This is a guess only, but if both samples have the same number of clusters (and the data is simply duplicated), I would expect the means (proportions) and standard errors to be identical.

SteveDenham

Hi Steve, thanks for your response. You are effectively saying that I should not expect the standard errors to change in this scenario. But why? For a simple survey design, standard error, as opposed to standard deviation, is inversely proportional to the square root of sample size. Clustering should complicate this relationship, but I would still expect sample size to have some noticeable affect on standard errors. Otherwise a survey that samples 2 units per cluster would be apparently indistinguishable in terms of data quality from one that samples 10,000 units per cluster.

Well, I went digging through the documentation and came across two things that might affect this.  The first is that the standard error of the mean is the square root of the variance.  Note that this is different to the square root of the variance divided by n, which is what I think you were expecting.  The second thing is how the variance is estimated.  The default is a Taylor series expansion, and it looks like the formulas do involve various values for n by cluster.  However, later on when the documentation talks about degrees of freedom it says:

Hi Steve, apologies for the great length of time between your insightful reply and this response.

I don't think you're in error at all on this, I think you're right on the money. However, even if we've identified WHAT is happening, I am still unclear on WHY.

First, to cover WHAT is happening.
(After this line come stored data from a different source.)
-- ===== LEMMAS AND PROOFS =====

-- marking a cell that reads back `false` removes exactly one unvisited cell (termination)
theorem count_set_row : ∀ (r : List Bool) (m : Nat), r[m]? = some false →
    (r.set m true).count false + 1 = r.count false := by
  intro r
  induction r with
  | nil => intro m h; simp at h
  | cons b r ih =>
    intro m h
    cases m with
    | zero => simp_all
    | succ m =>
      simp only [List.getElem?_cons_succ] at h
      simp only [List.set_cons_succ, List.count_cons]
      have := ih m h
      omega

theorem falseCount_modify : ∀ (v : List (List Bool)) (n m : Nat) (r : List Bool),
    v[n]? = some r → r[m]? = some false →
    falseCount (v.modify n (fun row => row.set m true)) + 1 = falseCount v := by
  intro v
  induction v with
  | nil => intro n m r h; simp at h
  | cons row v ih =>
    intro n m r h hr
    cases n with
    | zero =>
      simp only [List.getElem?_cons_zero, Option.some.injEq] at h
      subst h
      rw [List.modify_zero_cons]
      unfold falseCount
      simp only [List.map_cons, List.sum_cons]
      have := count_set_row row m hr
      omega
    | succ n =>
      simp only [List.getElem?_cons_succ] at h
      rw [List.modify_succ_cons]
      unfold falseCount
      simp only [List.map_cons, List.sum_cons]
      have := ih n m r h hr
      unfold falseCount at this
      omega

theorem falseCount_set {v : List (List Bool)} {x y : Int} (hx : 0 ≤ x) (hy : 0 ≤ y)
    (h : getCell v x y = some false) : falseCount (setCell v x y) + 1 = falseCount v := by
  unfold getCell at h
  rw [PySem.List.pyGet?_of_nonneg v hx] at h
  rcases hv : v[x.toNat]? with _ | r
  · rw [hv] at h; simp at h
  · rw [hv] at h
    simp only [Option.bind_some] at h
    rw [PySem.List.pyGet?_of_nonneg r hy] at h
    exact falseCount_modify v x.toNat y.toNat r hv h

theorem mem_cellsNM {N M x y : Int} :
    (x, y) ∈ cellsNM N M ↔ 0 ≤ x ∧ x < N ∧ 0 ≤ y ∧ y < M := by
  simp only [cellsNM, List.mem_flatMap, List.mem_map, PySem.List.mem_pyRange_one, Prod.mk.injEq]
  constructor
  · rintro ⟨i, hi, j, hj, hx, hy⟩; subst hx; subst hy; exact ⟨hi.1, hi.2, hj.1, hj.2⟩
  · rintro ⟨h0, h1, h2, h3⟩; exact ⟨x, ⟨h0, h1⟩, y, ⟨h2, h3⟩, rfl, rfl⟩

theorem filter_notMem_append_one : ∀ (l s : List (Int × Int)) (c : Int × Int),
    c ∈ l → c ∉ s →
    (l.filter (fun p => !(decide (p ∈ s ++ [c])))).length + 1
      ≤ (l.filter (fun p => !(decide (p ∈ s)))).length := by
  intro l s c
  have himp : ∀ p : Int × Int,
      (!(decide (p ∈ s ++ [c]))) = true → (!(decide (p ∈ s))) = true := by
    intro p hp
    simp only [Bool.not_eq_true', decide_eq_false_iff_not, List.mem_append] at hp ⊢
    exact fun h => hp (Or.inl h)
  induction l with
  | nil => intro h; simp at h
  | cons a l ih =>
    intro hc hcs
    have hmono : (l.filter (fun p => !(decide (p ∈ s ++ [c])))).length
        ≤ (l.filter (fun p => !(decide (p ∈ s)))).length :=
      (List.monotone_filter_right l himp).length_le
    by_cases hac : a = c
    · subst hac
      have e1 : (!(decide (a ∈ s ++ [a]))) = false := by simp
      have e2 : (!(decide (a ∈ s))) = true := by simpa using hcs
      rw [List.filter_cons, List.filter_cons, e1, e2]
      simp only [Bool.false_eq_true, if_false, if_true, List.length_cons]
      omega
    · have hc' : c ∈ l := by
        rcases List.mem_cons.mp hc with h | h
        · exact absurd h.symm hac
        · exact h
      have e : (a ∈ s ++ [c]) ↔ (a ∈ s) := by
        simp only [List.mem_append, List.mem_singleton]
        constructor
        · rintro (h | h)
          · exact h
          · exact absurd h hac
        · intro h; left; exact h
      have epred : (!(decide (a ∈ s ++ [c]))) = (!(decide (a ∈ s))) := by
        rw [decide_eq_decide.mpr e]
      rw [List.filter_cons, List.filter_cons, epred]
      have := ih hc' hcs
      split_ifs
      · simp only [List.length_cons]; omega
      · omega

theorem unvis_add {N M : Int} {s : List (Int × Int)} {nx ny : Int}
    (h0 : 0 ≤ nx) (h1 : nx < N) (h2 : 0 ≤ ny) (h3 : ny < M) (hf : (nx, ny) ∉ s) :
    unvis N M (PySem.Set.add s (nx, ny)) + 1 ≤ unvis N M s := by
  have hadd : PySem.Set.add s (nx, ny) = s ++ [(nx, ny)] := by
    simp [PySem.Set.add, PySem.Set.contains, hf]
  rw [hadd]
  exact filter_notMem_append_one (cellsNM N M) s (nx, ny)
    (mem_cellsNM.mpr ⟨h0, h1, h2, h3⟩) hf

theorem scanRow_meas (N M nx : Int) : ∀ (nys : List Int)
    (st : List (Int × Int) × PySem.Set (Int × Int)),
    unvis N M (scanRow N M nx nys st).2 + (scanRow N M nx nys st).1.length
      ≤ unvis N M st.2 + st.1.length := by
  intro nys
  induction nys with
  | nil => intro st; simp [scanRow]
  | cons ny nys ih =>
    intro st
    obtain ⟨nxt, s⟩ := st
    simp only [scanRow]
    split
    · next hg =>
      have h1 := ih (nxt ++ [(nx, ny)], PySem.Set.add s (nx, ny))
      have h2 := unvis_add hg.1 hg.2.1 hg.2.2.1 hg.2.2.2.1 hg.2.2.2.2
      simp only [List.length_append, List.length_singleton] at h1 ⊢
      omega
    · exact ih (nxt, s)

theorem scanCell_meas (N M y : Int) : ∀ (nxs : List Int)
    (st : List (Int × Int) × PySem.Set (Int × Int)),
    unvis N M (scanCell N M y nxs st).2 + (scanCell N M y nxs st).1.length
      ≤ unvis N M st.2 + st.1.length := by
  intro nxs
  induction nxs with
  | nil => intro st; simp [scanCell]
  | cons nx nxs ih =>
    intro st
    simp only [scanCell]
    have h1 := ih (scanRow N M nx [y - 1, y, y + 1] st)
    have h2 := scanRow_meas N M nx [y - 1, y, y + 1] st
    omega

theorem scanWave_meas (N M : Int) : ∀ (ws : List (Int × Int))
    (st : List (Int × Int) × PySem.Set (Int × Int)),
    unvis N M (scanWave N M ws st).2 + (scanWave N M ws st).1.length
      ≤ unvis N M st.2 + st.1.length := by
  intro ws
  induction ws with
  | nil => intro st; simp [scanWave]
  | cons w ws ih =>
    intro st
    obtain ⟨x, y⟩ := w
    simp only [scanWave]
    have h1 := ih (scanCell N M y [x - 1, x, x + 1] st)
    have h2 := scanCell_meas N M y [x - 1, x, x + 1] st
    omega

-- the loops ignore the fuel on an empty queue/frontier
theorem loopA_nil (N M : Int) (fuel : Nat) (v : List (List Bool)) (md : Int) :
    loopA N M fuel [] v md = md := by
  cases fuel <;> rfl

theorem loopB_nil (N M : Int) (fuel : Nat) (s : PySem.Set (Int × Int)) (level : Int) :
    loopB N M fuel [] s level = level := by
  cases fuel <;> rfl


-- the cross-representation invariant: the boolean matrix v (A) and the visited set s (B)
-- mark the same in-bounds cells, and v is an N×M matrix
def RelVS (N M : Int) (v : List (List Bool)) (s : List (Int × Int)) : Prop :=
  v.length = N.toNat ∧ (∀ (k : Nat) (row : List Bool), v[k]? = some row → row.length = M.toNat) ∧
  (∀ x y : Int, 0 ≤ x → x < N → 0 ≤ y → y < M → (getCell v x y = some true ↔ (x, y) ∈ s))

theorem getCell_total {N M : Int} {v : List (List Bool)} {s : List (Int × Int)}
    (hrel : RelVS N M v s) {x y : Int} (h0 : 0 ≤ x) (h1 : x < N) (h2 : 0 ≤ y) (h3 : y < M) :
    ∃ b, getCell v x y = some b := by
  obtain ⟨hlen, hrow, _⟩ := hrel
  have hx : x.toNat < v.length := by omega
  unfold getCell
  rw [PySem.List.pyGet?_of_nonneg v h0, List.getElem?_eq_getElem hx]
  have hr := hrow x.toNat v[x.toNat] (List.getElem?_eq_getElem hx)
  have hy : y.toNat < (v[x.toNat]).length := by omega
  rw [Option.bind_some, PySem.List.pyGet?_of_nonneg _ h2, List.getElem?_eq_getElem hy]
  exact ⟨_, rfl⟩

theorem guard_iff {N M : Int} {v : List (List Bool)} {s : List (Int × Int)}
    (hrel : RelVS N M v s) {x y : Int} (h0 : 0 ≤ x) (h1 : x < N) (h2 : 0 ≤ y) (h3 : y < M) :
    (getCell v x y = some false ↔ ¬ ((x, y) ∈ s)) := by
  obtain ⟨b, hb⟩ := getCell_total hrel h0 h1 h2 h3
  have hiff := hrel.2.2 x y h0 h1 h2 h3
  rw [hb] at hiff ⊢
  cases b
  · have hnm : ¬ ((x, y) ∈ s) := fun hm => by simpa using hiff.mpr hm
    exact ⟨fun _ => hnm, fun _ => rfl⟩
  · have hm : (x, y) ∈ s := hiff.mp rfl
    constructor
    · intro he; exact absurd he (by simp)
    · intro hn; exact absurd hm hn

theorem getCell_setCell_self {N M : Int} {v : List (List Bool)} {s : List (Int × Int)}
    (hrel : RelVS N M v s) {x y : Int} (h0 : 0 ≤ x) (h1 : x < N) (h2 : 0 ≤ y) (h3 : y < M) :
    getCell (setCell v x y) x y = some true := by
  obtain ⟨hlen, hrow, _⟩ := hrel
  have hx : x.toNat < v.length := by omega
  have hr := hrow x.toNat v[x.toNat] (List.getElem?_eq_getElem hx)
  have hy : y.toNat < (v[x.toNat]).length := by omega
  unfold getCell setCell
  rw [PySem.List.pyGet?_of_nonneg _ h0, List.getElem?_modify, List.getElem?_eq_getElem hx]
  simp only [if_true, Option.map_eq_map, Option.map_some, Option.bind_some]
  rw [PySem.List.pyGet?_of_nonneg _ h2, List.getElem?_set_self (by simpa using hy)]

theorem getCell_setCell_ne {v : List (List Bool)} {x y a b : Int}
    (ha : 0 ≤ a) (hb : 0 ≤ b) (hx : 0 ≤ x) (hy : 0 ≤ y) (hne : (a, b) ≠ (x, y)) :
    getCell (setCell v x y) a b = getCell v a b := by
  unfold getCell setCell
  rw [PySem.List.pyGet?_of_nonneg _ ha, PySem.List.pyGet?_of_nonneg _ ha, List.getElem?_modify]
  by_cases hax : a = x
  · subst hax
    have hby : b ≠ y := fun h => hne (by rw [h])
    rcases hrowq : v[a.toNat]? with _ | row
    · simp
    · simp only [if_true, Option.map_eq_map, Option.map_some, Option.bind_some]
      rw [PySem.List.pyGet?_of_nonneg _ hb, PySem.List.pyGet?_of_nonneg _ hb,
        List.getElem?_set_ne (by omega)]
  · have hcond : x.toNat ≠ a.toNat := by omega
    rcases v[a.toNat]? with _ | row
    · simp
    · simp [hcond]

theorem length_setCell (v : List (List Bool)) (x y : Int) :
    (setCell v x y).length = v.length := by
  simp [setCell]

theorem RelVS_add {N M : Int} {v : List (List Bool)} {s : List (Int × Int)}
    (hrel : RelVS N M v s) {x y : Int} (h0 : 0 ≤ x) (h1 : x < N) (h2 : 0 ≤ y) (h3 : y < M) :
    RelVS N M (setCell v x y) (PySem.Set.add s (x, y)) := by
  obtain ⟨hlen, hrow, hiff⟩ := hrel
  refine ⟨by rw [length_setCell]; exact hlen, ?_, ?_⟩
  · intro k row hk
    unfold setCell at hk
    rw [List.getElem?_modify] at hk
    rcases hr : v[k]? with _ | row0
    · rw [hr] at hk; simp [Option.map_eq_map] at hk
    · rw [hr] at hk
      simp only [Option.map_eq_map, Option.map_some, Option.some.injEq] at hk
      rw [← hk]
      split_ifs
      · rw [List.length_set]; exact hrow k row0 hr
      · exact hrow k row0 hr
  · intro a b ha0 ha1 hb0 hb1
    rw [PySem.Set.mem_add]
    by_cases heq : (a, b) = (x, y)
    · have ha' : a = x := (Prod.ext_iff.mp heq).1
      have hb' : b = y := (Prod.ext_iff.mp heq).2
      subst ha'; subst hb'
      constructor
      · intro _; right; rfl
      · intro _; exact getCell_setCell_self ⟨hlen, hrow, hiff⟩ h0 h1 h2 h3
    · rw [getCell_setCell_ne ha0 hb0 h0 h2 heq, hiff a b ha0 ha1 hb0 hb1]
      constructor
      · intro h; left; exact h
      · rintro (h | h)
        · exact h
        · exact absurd h heq

-- generic candidate-list processors: procA is A's direction scan over absolute cells,
-- procB is B's 3×3 scan over absolute cells; each port is bridged to its processor
def procA (N M d : Int) : List (Int × Int) → List (Int × Int × Int) → List (List Bool) →
    List (Int × Int × Int) × List (List Bool)
  | [], acc, v => (acc, v)
  | (nx, ny) :: cs, acc, v =>
    if 0 ≤ nx ∧ nx < N ∧ 0 ≤ ny ∧ ny < M ∧ getCell v nx ny = some false
    then procA N M d cs (acc ++ [(nx, ny, d + 1)]) (setCell v nx ny)
    else procA N M d cs acc v

def procB (N M : Int) : List (Int × Int) → List (Int × Int) × PySem.Set (Int × Int) →
    List (Int × Int) × PySem.Set (Int × Int)
  | [], st => st
  | (nx, ny) :: cs, (nxt, s) =>
    if 0 ≤ nx ∧ nx < N ∧ 0 ≤ ny ∧ ny < M ∧ ¬ ((nx, ny) ∈ s)
    then procB N M cs (nxt ++ [(nx, ny)], PySem.Set.add s (nx, ny))
    else procB N M cs (nxt, s)

theorem expandA_eq_procA (N M x y dist : Int) : ∀ (ds : List (Int × Int))
    (acc : List (Int × Int × Int)) (v : List (List Bool)),
    expandA N M x y dist ds acc v
      = procA N M dist (ds.map (fun q => (x + q.1, y + q.2))) acc v := by
  intro ds
  induction ds with
  | nil => intro acc v; simp [expandA, procA]
  | cons d ds ih =>
    intro acc v
    obtain ⟨dx, dy⟩ := d
    simp only [expandA, List.map_cons, procA]
    split
    · exact ih _ _
    · exact ih _ _

theorem scanRow_eq_procB (N M nx : Int) : ∀ (nys : List Int)
    (st : List (Int × Int) × PySem.Set (Int × Int)),
    scanRow N M nx nys st = procB N M (nys.map (fun ny => (nx, ny))) st := by
  intro nys
  induction nys with
  | nil => intro st; simp [scanRow, procB]
  | cons ny nys ih =>
    intro st
    obtain ⟨nxt, s⟩ := st
    simp only [scanRow, List.map_cons, procB]
    split
    · exact ih _
    · exact ih _
-- ===== PORT B =====
-- ([0] * k + input)[:n]
def pvDelayed (input : List Int) (k : Nat) : List Int :=
  PySem.List.slice (List.replicate k 0 ++ input) none (some (input.length : Int))

-- [x ^ y for x, y in zip(u, v)]
def pvXor2 (u v : List Int) : List Int :=
  (u.zip v).map (fun p => PySem.Int.bxor p.1 p.2)

-- the streamA / streamB lines of Source B
def pvStreamA (input : List Int) : List Int :=
  pvXor2 (pvXor2 (pvXor2 (pvXor2 (pvDelayed input 0) (pvDelayed input 2)) (pvDelayed input 3)) (pvDelayed input 5)) (pvDelayed input 6)
def pvStreamB (input : List Int) : List Int :=
  pvXor2 (pvXor2 (pvXor2 (pvXor2 (pvDelayed input 0) (pvDelayed input 1)) (pvDelayed input 2)) (pvDelayed input 3)) (pvDelayed input 6)

-- B's mask selection: if/elif/else
def pvMasksB (rate : String) : Int × List Int × List Int :=
  if rate = "3/4" then ((8 : Int), ([1, 1, 0, 1, 1, 0, 1, 1, 0] : List Int), ([1, 0, 1, 1, 0, 1, 1, 0, 1] : List Int))
  else if rate = "2/3" then ((6 : Int), ([1, 1, 1, 1, 1, 1] : List Int), ([1, 0, 1, 0, 1, 0] : List Int))
  else ((1 : Int), ([1] : List Int), ([1] : List Int))

-- [v for ab in zip(streamA, streamB) for v in ab]
def pvInterleave (u v : List Int) : List Int :=
  (u.zip v).flatMap (fun p => [p.1, p.2])

-- [m for j in range(L) for m in (maskA[j], maskB[j])]
def pvKeep (PA PB : List Int) (L : Int) : List Int :=
  (PySem.List.pyRange 0 L 1).flatMap (fun j => [PySem.List.pyGetD PA j 0, PySem.List.pyGetD PB j 0])

def BCCEncoder_alt (input : List Int) (rate : String) : List Int :=
  let m := pvMasksB rate
  let keep := pvKeep m.2.1 m.2.2 m.1
  (PySem.List.enumerate (pvInterleave (pvStreamA input) (pvStreamB input)) 0).filterMap
    (fun p => if PySem.List.pyGetD keep (PySem.Int.mod p.1 (2 * m.1)) 0 ≠ 0 then some p.2 else none)

-- ===== PRECONDITION & SPEC =====
def Spec_BCCEncoder (input : List Int) (rate : String) (out : List Int) : Prop := out = BCCEncoder_alt input rate
instance (input : List Int) (rate : String) (out : List Int) : Decidable (Spec_BCCEncoder input rate out) := by unfold Spec_BCCEncoder; infer_instance

-- ===== CLAIM (what is proved, stated in full; the proofs are below) =====
def Claim_equal_BCCEncoder : Prop := ∀ (input : List Int) (rate : String), Dom_BCCEncoder input rate → Spec_BCCEncoder input rate (BCCEncoder input rate)

-- ===== LEMMAS AND PROOFS =====

-- input[j] if j >= 0 else 0 (proof-side tap; the common reference both ports reduce to)
def pvX (input : List Int) (j : Int) : Int :=
  if 0 ≤ j then (PySem.List.pyGet? input j).getD 0 else 0

-- proof-side reference loop body: per-index step carrying only the output
def pvStepB (input PA PB : List Int) (L : Int) (out : List Int) (i : Int) : List Int :=
  let a := PySem.Int.bxor (PySem.Int.bxor (PySem.Int.bxor (PySem.Int.bxor
      (pvX input i) (pvX input (i - 2))) (pvX input (i - 3))) (pvX input (i - 5))) (pvX input (i - 6))
  let b := PySem.Int.bxor (PySem.Int.bxor (PySem.Int.bxor (PySem.Int.bxor
      (pvX input i) (pvX input (i - 1))) (pvX input (i - 2))) (pvX input (i - 3))) (pvX input (i - 6))
  let m := PySem.Int.mod i L
  let out := if (PySem.List.pyGet? PA m).getD 0 ≠ 0 then out ++ [a] else out
  if (PySem.List.pyGet? PB m).getD 0 ≠ 0 then out ++ [b] else out

-- the two mask selections agree
lemma pvMasks_eq (rate : String) : pvMasksA rate = pvMasksB rate := by
  unfold pvMasksA pvMasksB
  by_cases h34 : rate = "3/4"
  · subst h34; simp
  · by_cases h23 : rate = "2/3"
    · subst h23; simp
    · simp [h34, h23]

-- A's inner shifting loop followed by the head write, on a 7-cell register
lemma pvShift_eq (r0 r1 r2 r3 r4 r5 r6 xi : Int) :
    PySem.List.pySetD
      ((PySem.List.pyRange 6 0 (-1)).foldl
        (fun r j => PySem.List.pySetD r j (PySem.List.pyGetD r (j - 1) 0))
        [r0, r1, r2, r3, r4, r5, r6]) 0 xi
      = [xi, r0, r1, r2, r3, r4, r5] := by
  rw [show PySem.List.pyRange 6 0 (-1) = [6, 5, 4, 3, 2, 1] from by decide]
  simp [PySem.List.pySetD, PySem.List.pySet?, PySem.List.pyGetD, PySem.List.pyGet?,
    PySem.List.pyIdx?]

-- the tap ignores a just-appended element at lower indices
lemma pvX_append (l : List Int) (v : Int) (j : Int) (hj : j < (l.length : Int)) :
    pvX (l ++ [v]) j = pvX l j := by
  unfold pvX
  by_cases h0 : 0 ≤ j
  · simp only [if_pos h0]
    rw [PySem.List.pyGet?_of_nonneg _ h0, PySem.List.pyGet?_of_nonneg _ h0,
      List.getElem?_append_left (by omega)]
  · simp [h0]

-- the tap at the index of the just-appended element
lemma pvX_append_self (l : List Int) (v : Int) :
    pvX (l ++ [v]) (l.length : Int) = v := by
  unfold pvX
  rw [if_pos (by positivity)]
  rw [show (l ++ [v] : List Int) = l ++ v :: [] from rfl, PySem.List.pyGet?_append_length]
  rfl

-- mask entries are 0/1, so A's "== 1" test and B's truthiness test agree
lemma pvMask_cond (PA : List Int) (r : Int) (h01 : ∀ y ∈ PA, y = 0 ∨ y = 1)
    (hr0 : 0 ≤ r) (hr : r < (PA.length : Int)) :
    (PySem.List.pyGet? PA r = some 1) ↔ ((PySem.List.pyGet? PA r).getD 0 ≠ 0) := by
  rw [PySem.List.pyGet?_eq_some_getElem PA hr0 hr]
  have hm : PA[r.toNat] ∈ PA := List.getElem_mem _
  rcases h01 _ hm with h | h <;> simp [h]

-- counter step: (c % L + 1) % L = (c + 1) % L for positive L
lemma pvMod_step (c L : Int) (hL : 0 < L) :
    PySem.Int.mod (PySem.Int.mod c L + 1) L = PySem.Int.mod (c + 1) L := by
  rw [PySem.Int.mod_eq_emod_of_pos hL, PySem.Int.mod_eq_emod_of_pos hL,
    PySem.Int.mod_eq_emod_of_pos hL, Int.add_emod c 1 L, Int.add_emod (c % L) 1 L,
    Int.emod_emod_of_dvd _ dvd_rfl]

-- reading the 7-cell register at the tap positions
lemma pvReg0 (e0 e1 e2 e3 e4 e5 e6 : Int) : PySem.List.pyGetD [e0, e1, e2, e3, e4, e5, e6] 0 0 = e0 := rfl
lemma pvReg1 (e0 e1 e2 e3 e4 e5 e6 : Int) : PySem.List.pyGetD [e0, e1, e2, e3, e4, e5, e6] 1 0 = e1 := rfl
lemma pvReg2 (e0 e1 e2 e3 e4 e5 e6 : Int) : PySem.List.pyGetD [e0, e1, e2, e3, e4, e5, e6] 2 0 = e2 := rfl
lemma pvReg3 (e0 e1 e2 e3 e4 e5 e6 : Int) : PySem.List.pyGetD [e0, e1, e2, e3, e4, e5, e6] 3 0 = e3 := rfl
lemma pvReg5 (e0 e1 e2 e3 e4 e5 e6 : Int) : PySem.List.pyGetD [e0, e1, e2, e3, e4, e5, e6] 5 0 = e5 := rfl
lemma pvReg6 (e0 e1 e2 e3 e4 e5 e6 : Int) : PySem.List.pyGetD [e0, e1, e2, e3, e4, e5, e6] 6 0 = e6 := rfl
After a LOT of thought I have arrived at the following understanding:

I think we are both referring to the equation in the documentation found here SAS Help Center: Proportions (notation explained here SAS Help Center: Definitions and Notation) which seems to be exactly the Taylor series approximation for calculating standard errors. I confess, I certainly couldn't derive this equation, but I suppose the equation uses an approximation on how the central estimate varies as different 'elements' are left out (I've retrofitted this explanation tbh, to try and make the rest make sense). The equation then calculates the variance in this approximation. This is different to the variance in the equation of StdErr = sqrt(Variance / n) that we learn in basic statistics because in this simple equation the variance is the variance of all measurements, whereas in the Taylor expression variance is the variance of mean values (similar to a bootstrap method). Looking at the Taylor expression, it would appear that individual data are not important to the calculation, as long as the means of each cluster remain unchanged. Where does this approximation come from? Why would the approximation behave like this, with respect to individual data? It must be that the 'elements' that are left out in the construction of this approximation are entire clusters (!), as opposed to individual data, an idea that is reflected in your insight into degrees of freedom.

However, I want to return to the question of WHY. Why is the approximation constructed to behave this way? Surely this would appear to be a flaw in the calculation? Is it not intuitive that increasing the sample size should decrease uncertainty in the estimate? If I have left clustering unchanged, there is 1 component of uncertainty that should indeed remain unchanged; the uncertainty from random cluster selection. But another component of uncertainty, the uncertainty within clusters, has reduced and should surely be reflected somehow in the result. To use the end of my previous reply as refrain; otherwise a survey that samples 2 units per cluster would be apparently indistinguishable in terms of data quality from one that samples 10,000 units per cluster. Does it not seem like this shouldn't be so?

Many thanks in advance to any that venture to reply to this :).